Paulus Moritz (29 June 1869 - 19 November 1942) was a German Roman Catholic cleric and founder of a minor branch of the Franciscan order.
Moritz was born in Königsberg, Prussia, to Jewish parents and was named Heymann Hermann Moritz. He received his Jewish and primary education in Königsberg.

He joined the Missionary Society of the Immaculate Conception founded by Bodewig as one of its first members. However, this Missionary Society never took off the ground. A group of its members sent to the Belgian Capuchin-run Lahore Mission in 1895 was stranded there. Its leader was one Nicholas Ludwig Hohn, a close friend of Moritz, hailing from Bonn. The Belgian Capuchin Bishop of Lahore constituted the stranded group of German youth in his diocese into a Congregation of Franciscan Tertiary Brothers whose services he hoped to enlist for the diocese.

Moritz broke with Bodewig by 1899 and associated himself with the new Diocesan Congregation of Lahore. Around this time, he had also knotted a firm relationship with the French Fransalian bishop Pelvat of Nagpur, headquarters of the Province of Central India & Berars.

In November 1890, Moritz arrived in India with a few associates. He went to Nagpur from where he, in January 1901, proceeded to Lahore where Bishop Pelkmans admitted him into the Franciscan order and appointed him the Procurator of the new congregation.
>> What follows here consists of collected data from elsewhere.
-- pv_equiv track=rewrite | github.com/beyzaozgeee/qa-python-practice | qa_test_runner.py | password_test
-- ===== SOURCE A (Python) =====
-- def password_test(password):
--     if len(password) < 8:
--         return "FAIL En az 8 karakter olmalı"
--     if not any(c.islower() for c in password):
--         return "FAIL Küçük harf giriniz"
--     if not any(c.isupper() for c in password):
--         return "FAIL Büyük harf giriniz"
--     if not any(c.isdigit() for c in password):
--         return "FAIL Bir rakam giriniz"
--     return "PASS Şifre Başarılı"
-- ===== SOURCE B (Python) =====
-- def password_test(password):
--     has_lower = has_upper = has_digit = False
--     for c in password:
--         if c.islower():
--             has_lower = True
--         if c.isupper():
--             has_upper = True
--         if c.isdigit():
--             has_digit = True
--     if len(password) < 8:
--         return "FAIL En az 8 karakter olmalı"
--     if not has_lower:
--         return "FAIL Küçük harf giriniz"
--     if not has_upper:
--         return "FAIL Büyük harf giriniz"
--     if not has_digit:
--         return "FAIL Bir rakam giriniz"
--     return "PASS Şifre Başarılı"
-- ===== Notes on version B (the rewrite author's own statement) =====
-- stated objective: alternative
-- what changed: Replaces three independent short-circuiting any() scans with a single pass that accumulates has_lower/has_upper/has_digit flags, followed by flat guard checks in the original order.
import Mathlib
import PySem

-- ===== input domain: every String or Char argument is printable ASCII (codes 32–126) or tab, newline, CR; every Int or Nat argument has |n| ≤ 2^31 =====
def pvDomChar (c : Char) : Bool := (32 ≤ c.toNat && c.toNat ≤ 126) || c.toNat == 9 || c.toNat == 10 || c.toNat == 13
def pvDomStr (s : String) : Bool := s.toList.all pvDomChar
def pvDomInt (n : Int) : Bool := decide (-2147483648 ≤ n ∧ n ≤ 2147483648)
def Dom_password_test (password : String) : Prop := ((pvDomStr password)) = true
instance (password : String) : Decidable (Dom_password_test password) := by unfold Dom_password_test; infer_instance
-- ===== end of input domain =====

-- ===== PORT A =====
def password_test (password : String) : String :=
  if PySem.Str.len password < 8 then "FAIL En az 8 karakter olmalı"
  else if !(password.toList.any PySem.Chars.islower) then "FAIL Küçük harf giriniz"
  else if !(password.toList.any PySem.Chars.isupper) then "FAIL Büyük harf giriniz"
  else if !(password.toList.any PySem.Chars.isdigit) then "FAIL Bir rakam giriniz"
  else "PASS Şifre Başarılı"

-- ===== PORT B =====
-- single pass over the characters accumulating the three flags, then flat guards
def pwFlags : List Char → Bool × Bool × Bool → Bool × Bool × Bool
  | [], f => f
  | c :: cs, f =>
      pwFlags cs (f.1 || PySem.Chars.islower c, f.2.1 || PySem.Chars.isupper c,
                  f.2.2 || PySem.Chars.isdigit c)

def password_test_alt (password : String) : String :=
  let f := pwFlags password.toList (false, false, false)
  if PySem.Str.len password < 8 then "FAIL En az 8 karakter olmalı"
  else if !f.1 then "FAIL Küçük harf giriniz"
  else if !f.2.1 then "FAIL Büyük harf giriniz"
  else if !f.2.2 then "FAIL Bir rakam giriniz"
  else "PASS Şifre Başarılı"

-- ===== PRECONDITION & SPEC =====
def Spec_password_test (password : String) (out : String) : Prop := out = password_test_alt password
instance (password : String) (out : String) : Decidable (Spec_password_test password out) := by unfold Spec_password_test; infer_instance

-- ===== CLAIM (what is proved, stated in full; the proofs are below) =====
def Claim_equal_password_test : Prop := ∀ (password : String), Dom_password_test password → Spec_password_test password (password_test password)

-- ===== LEMMAS AND PROOFS =====

-- ===== VERDICT (by name: the statement is the Claim_ definition above) =====
theorem pwFlags_eq (cs : List Char) (f : Bool × Bool × Bool) :
    pwFlags cs f = (f.1 || cs.any PySem.Chars.islower, f.2.1 || cs.any PySem.Chars.isupper,
                    f.2.2 || cs.any PySem.Chars.isdigit) := by
  induction cs generalizing f with
  | nil => simp [pwFlags]
  | cons c cs ih =>
      simp [pwFlags, ih, Bool.or_assoc]

theorem password_test_spec : Claim_equal_password_test := by
  intro password _
  unfold Spec_password_test password_test password_test_alt
  simp [pwFlags_eq]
He then returned to the Nagpur group of his Brothers.

However, his relationship with Pelkmans had been a stormy one and he finally broke off with him and constituted his group into a separate congregation under the Fransalian bishop Jean Marie Crochet of Nagpur as the Congregation of the Missionary Brothers of St. Francis of Assisi, or C.M.S.F. This was on 21 February 1901. Moritz was chosen as the Superior-General of the new congregation and Hohn as the Asst. Superior-General. The community chose to retain its Franciscan character, i.e., remain within the Franciscan order as an autocephalous constituent→ congregation.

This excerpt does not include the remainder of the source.